**Problem statement**
Among the entries below, find the line with "(data.foldl (pvStepA rt) d).keys = PySem.Set.update", then quote it and each following line up to and including the line with "rw [ih, pvStepA_keys]", and nothing else.

---*---

-- pv_equiv track=rewrite | github.com/VeganPorkChop/CS-Assignments | CS-150/Lab3/report.py | listings_per_host_with_type
-- ===== SOURCE A (Python) =====
-- IDX_HOST_ID = 2
--
-- IDX_ROOM_TYPE = 8
--
-- def listings_per_host_with_type(data: list[list[str]], room_type: str = "") -> dict[str, int]:
--     """Creates a dictionary mapping host ids to listing counts for that host
--
--     In other words, returns the number of listings per host
--
--     The room type is an optional parameter to filter listings (similar to get_prices):
--     * If room type is empty, consider all listings
--     * If room type is non-empty (e.g. "Entire home/apt"),
--         then consider only listings with that room type
--
--     If a host has no listings of the given room type,
--         then the dictionary contains that host id mapping to 0
--         rather than skipping the host id entirely
--
--     Arguments:
--       data: an Inside Airbnb dataset
--       room_type: the type of room to filter
--
--     Returns:
--       A dictionary where the keys are strings denoting host ids
--         and the values are integers denoting each host's listing count
--     """
--     host_counts = {}
--     for row in data:
--         host_id = row[IDX_HOST_ID]
--         if host_id not in host_counts:
--             host_counts[host_id] = 0
--         if room_type == "" or row[IDX_ROOM_TYPE] == room_type:
--             host_counts[host_id] += 1
--
--     return host_counts
-- ===== SOURCE B (Python) =====
-- IDX_HOST_ID = 2
-- IDX_ROOM_TYPE = 8
--
-- def listings_per_host_with_type(data: list[list[str]], room_type: str = "") -> dict[str, int]:
--     # Stage 1: collect the distinct host ids in first-occurrence order.
--     hosts = []
--     for row in data:
--         h = row[IDX_HOST_ID]
--         if h not in hosts:
--             hosts.append(h)
--     # Stage 2: for each host, count its matching listings by a direct scan over data.
--     return {h: sum(1 for row in data
--                    if row[IDX_HOST_ID] == h
--                    and (room_type == "" or row[IDX_ROOM_TYPE] == room_type))
--             for h in hosts}
-- ===== Notes on version B (the rewrite author's own statement) =====
-- stated objective: alternative
-- what changed: A maintains a dict counter updated in one pass; B keeps no counter at all: it first extracts the distinct host ids in first-occurrence order, then computes each host's count independently by a nested scan over the data (group-by-then-count, O(h*n) instead of O(n)).
import Mathlib
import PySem

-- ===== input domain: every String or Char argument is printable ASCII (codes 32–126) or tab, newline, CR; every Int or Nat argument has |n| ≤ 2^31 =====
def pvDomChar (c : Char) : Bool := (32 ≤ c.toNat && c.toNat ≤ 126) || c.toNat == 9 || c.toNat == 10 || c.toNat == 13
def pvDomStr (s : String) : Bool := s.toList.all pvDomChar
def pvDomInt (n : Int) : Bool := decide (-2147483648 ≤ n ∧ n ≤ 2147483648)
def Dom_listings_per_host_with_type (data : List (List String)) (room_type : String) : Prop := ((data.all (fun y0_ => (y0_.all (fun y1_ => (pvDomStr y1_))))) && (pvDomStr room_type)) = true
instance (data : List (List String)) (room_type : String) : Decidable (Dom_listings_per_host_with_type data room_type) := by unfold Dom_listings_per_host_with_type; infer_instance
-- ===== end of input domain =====

-- A maintains one dict counter in a single pass; B keeps no counter: it collects the distinct host ids first and then counts each host's matching listings by its own scan over the data (objective: alternative, group-by-then-count).

-- shared field accessors (row[IDX_HOST_ID], the room-type filter test)
def pvHost (row : List String) : String := (PySem.List.pyGet? row 2).getD ""
def pvMatch (room_type : String) (row : List String) : Bool :=
  room_type == "" || (PySem.List.pyGet? row 8).getD "" == room_type

-- ===== PORT A =====
-- loop body of A: ensure key exists, then increment if the row passes the filter
def pvStepA (room_type : String) (host_counts : PySem.Dict String Int) (row : List String) : PySem.Dict String Int :=
  let host_id := pvHost row
  let host_counts := if host_counts.contains host_id then host_counts else host_counts.insert host_id 0
  if pvMatch room_type row then host_counts.modify host_id 0 (· + 1) else host_counts

def listings_per_host_with_type (data : List (List String)) (room_type : String) : List (String × Int) :=
  (data.foldl (pvStepA room_type) (PySem.Dict.empty : PySem.Dict String Int)).items

-- ===== PORT B =====
def listings_per_host_with_type_alt (data : List (List String)) (room_type : String) : List (String × Int) :=
  -- stage 1: distinct host ids in first-occurrence order ('if h not in hosts: hosts.append(h)')
  let hosts : List String := data.foldl
    (fun hs row => if hs.contains (pvHost row) then hs else hs ++ [pvHost row]) []
  -- stage 2: per-host count by a direct scan over data (the sum(1 for row in data if …) comprehension)
  hosts.map (fun h => (h,
    ((data.filter (fun row => pvHost row == h && pvMatch room_type row)).length : Int)))

-- ===== PRECONDITION & SPEC =====
-- Pre_ excludes exactly the inputs where the Python A raises IndexError: a row shorter
-- than 3 (row[2]), or, with a non-empty room_type filter, shorter than 9 (row[8]).
def Pre_listings_per_host_with_type (data : List (List String)) (room_type : String) : Prop :=
  ∀ row ∈ data, 3 ≤ row.length ∧ (room_type ≠ "" → 9 ≤ row.length)
instance (data : List (List String)) (room_type : String) : Decidable (Pre_listings_per_host_with_type data room_type) := by unfold Pre_listings_per_host_with_type; infer_instance

def pvWitness_listings_per_host_with_type : List (List String) × String :=
  ([["0", "1", "h1", "3", "4", "5", "6", "7", "Entire home/apt"],
    ["0", "1", "h2", "3", "4", "5", "6", "7", "Private room"],
    ["0", "1", "h1", "3", "4", "5", "6", "7", "Private room"]], "Private room")

def Spec_listings_per_host_with_type (data : List (List String)) (room_type : String) (out : List (String × Int)) : Prop := out = listings_per_host_with_type_alt data room_type
instance (data : List (List String)) (room_type : String) (out : List (String × Int)) : Decidable (Spec_listings_per_host_with_type data room_type out) := by unfold Spec_listings_per_host_with_type; infer_instance

-- ===== CLAIM (what is proved, stated in full; the proofs are below) =====
def Claim_equal_listings_per_host_with_type : Prop := ∀ (data : List (List String)) (room_type : String), Dom_listings_per_host_with_type data room_type → Pre_listings_per_host_with_type data room_type → Spec_listings_per_host_with_type data room_type (listings_per_host_with_type data room_type)

-- ===== LEMMAS AND PROOFS =====

-- Set.add leaves a set unchanged when the element is already in it
lemma pvSet_add_of_mem (s : PySem.Set String) (x : String) (h : x ∈ s) : PySem.Set.add s x = s := by
  simp [PySem.Set.add, PySem.Set.contains, h]

-- Nodup is preserved by Set.add
lemma pvSet_nodup_add (s : PySem.Set String) (x : String) (h : s.Nodup) : (PySem.Set.add s x).Nodup := by
  by_cases hx : x ∈ s
  · rw [pvSet_add_of_mem s x hx]; exact h
  · simp only [PySem.Set.add, PySem.Set.contains, List.contains_eq_mem, hx, decide_false,
      Bool.false_eq_true, ite_false]
    simp only [List.nodup_append, h, List.nodup_cons, List.not_mem_nil, not_false_iff, List.nodup_nil, and_true, true_and]
    intro a ha b hb
    rw [List.mem_singleton] at hb
    subst hb
    exact fun h => hx (h ▸ ha)

-- the keys after one A-step
lemma pvStepA_keys (rt : String) (d : PySem.Dict String Int) (r : List String) :
    (pvStepA rt d r).keys = PySem.Set.add d.keys (pvHost r) := by
  unfold pvStepA
  have hbase : (if d.contains (pvHost r) then d else d.insert (pvHost r) 0).keys = PySem.Set.add d.keys (pvHost r) := by
    by_cases hc : d.contains (pvHost r)
    · simp only [hc, ite_true]
      exact (pvSet_add_of_mem _ _ ((PySem.Dict.contains_iff_mem_keys d _).mp hc)).symm
    · simp only [hc, Bool.false_eq_true, ite_false]
      rw [PySem.Dict.keys_insert_of_not_contains d _ (by simpa using hc)]
      have hnm : pvHost r ∉ d.keys := fun h => hc ((PySem.Dict.contains_iff_mem_keys d _).mpr h)
      simp [PySem.Set.add, PySem.Set.contains, hnm]
  by_cases hm : pvMatch rt r
  · simp only [hm, ite_true]
    rw [PySem.Dict.keys_modify]
    rw [PySem.Dict.keys_insert_of_contains _ _ ?_, hbase]
    by_cases hc : d.contains (pvHost r)
    · simpa [hc] using hc
    · simp only [hc, Bool.false_eq_true, ite_false]
      exact PySem.Dict.contains_insert_self d _ 0
  · simp only [hm, Bool.false_eq_true, ite_false]
    exact hbase

-- the value at k after one A-step
lemma pvStepA_getD (rt : String) (d : PySem.Dict String Int) (r : List String) (k : String) :
    (pvStepA rt d r).getD k 0 =
      d.getD k 0 + (if pvMatch rt r ∧ k = pvHost r then 1 else 0) := by
  unfold pvStepA
  have hbase : ∀ k', (if d.contains (pvHost r) then d else d.insert (pvHost r) 0).getD k' 0 = d.getD k' 0 := by
    intro k'
    by_cases hc : d.contains (pvHost r)
    · simp [hc]
    · simp only [hc, Bool.false_eq_true, ite_false]
      rw [PySem.Dict.getD_insert]
      by_cases hk : k' = pvHost r
      · subst hk; simp [PySem.Dict.getD_of_not_contains d 0 (by simpa using hc)]
      · simp [hk]
  by_cases hm : pvMatch rt r
  · simp only [hm, ite_true, true_and]
    rw [PySem.Dict.getD_modify, hbase, hbase]
    by_cases hk : k = pvHost r <;> simp [hk]
  · simp only [hm, Bool.false_eq_true, ite_false, false_and, add_zero]
    exact hbase k

-- A's whole loop: keys accumulate in first-occurrence order
lemma pvFoldA_keys (rt : String) (data : List (List String)) (d : PySem.Dict String Int) :
    (data.foldl (pvStepA rt) d).keys = PySem.Set.update d.keys (data.map pvHost) := by
  induction data generalizing d with
  | nil => rfl
  | cons r rest ih =>
      show (rest.foldl (pvStepA rt) (pvStepA rt d r)).keys = PySem.Set.update (PySem.Set.add d.keys (pvHost r)) (rest.map pvHost)
      rw [ih, pvStepA_keys]

lemma pvFoldA_nodup (rt : String) (data : List (List String)) (d : PySem.Dict String Int)
    (h : d.keys.Nodup) : (data.foldl (pvStepA rt) d).keys.Nodup := by
  induction data generalizing d with
  | nil => exact h
  | cons r rest ih =>
      refine ih (pvStepA rt d r) ?_
      rw [pvStepA_keys]; exact pvSet_nodup_add _ _ h

-- A's whole loop: the value at k grows by the number of filtered rows with host k
lemma pvFoldA_getD (rt : String) (data : List (List String)) (d : PySem.Dict String Int) (k : String) :
    (data.foldl (pvStepA rt) d).getD k 0 =
      d.getD k 0 + (((data.filter (pvMatch rt)).map pvHost).count k : Int) := by
  induction data generalizing d with
  | nil => simp
  | cons r rest ih =>
      show (rest.foldl (pvStepA rt) (pvStepA rt d r)).getD k 0 = _
      rw [ih, pvStepA_getD]
      by_cases hm : pvMatch rt r
      · by_cases hk : k = pvHost r
        · simp [List.filter_cons, hm, hk, List.count_cons]; ring
        · have hk' : ¬ pvHost r = k := fun h => hk h.symm
          simp [List.filter_cons, hm, List.count_cons, hk', hk]
      · simp [List.filter_cons, hm]

-- B's stage-1 fold is Set.update: appending a host iff it is not yet in the list IS Set.add
lemma pvHosts_eq_update (data : List (List String)) (s : List String) :
    data.foldl (fun hs row => if hs.contains (pvHost row) then hs else hs ++ [pvHost row]) s
      = PySem.Set.update s (data.map pvHost) := by
  induction data generalizing s with
  | nil => rfl
  | cons r rest ih =>
      simp only [List.foldl_cons, List.map_cons, PySem.Set.update] at *
      rw [ih]
      rfl

-- counting a host in the filtered rows equals the length of B's conjunctive filter
lemma pvCount_eq_filter_length (rt : String) (data : List (List String)) (k : String) :
    (((data.filter (pvMatch rt)).map pvHost).count k : Int)
      = ((data.filter (fun row => pvHost row == k && pvMatch rt row)).length : Int) := by
  congr 1
  induction data with
  | nil => rfl
  | cons r rest ih =>
      by_cases hm : pvMatch rt r
      · by_cases hk : pvHost r = k
        · simp [List.filter_cons, hm, hk, List.count_cons, ih]
        · simp [List.filter_cons, hm, hk, List.count_cons, ih]
      · simp [List.filter_cons, hm, ih]

-- ===== VERDICT (by name: the statement is the Claim_ definition above) =====
theorem listings_per_host_with_type_spec : Claim_equal_listings_per_host_with_type := by
  intro data room_type _ _
  show listings_per_host_with_type data room_type = listings_per_host_with_type_alt data room_type
  unfold listings_per_host_with_type listings_per_host_with_type_alt
  set dA := data.foldl (pvStepA room_type) (PySem.Dict.empty : PySem.Dict String Int) with hdA
  have hAnodup : dA.keys.Nodup := pvFoldA_nodup _ _ _ (by simp)
  rw [PySem.Dict.items_eq_map_keys dA hAnodup 0]
  rw [pvHosts_eq_update data []]
  have hkeys : dA.keys = PySem.Set.update [] (data.map pvHost) := by
    rw [hdA, pvFoldA_keys]; simp
  rw [← hkeys]
  refine List.map_congr_left (fun k _ => ?_)
  rw [hdA, pvFoldA_getD, pvCount_eq_filter_length]
  simp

---*---

**Expected answer**
    (data.foldl (pvStepA rt) d).keys = PySem.Set.update d.keys (data.map pvHost) := by
  induction data generalizing d with
  | nil => rfl
  | cons r rest ih =>
      show (rest.foldl (pvStepA rt) (pvStepA rt d r)).keys = PySem.Set.update (PySem.Set.add d.keys (pvHost r)) (rest.map pvHost)
      rw [ih, pvStepA_keys]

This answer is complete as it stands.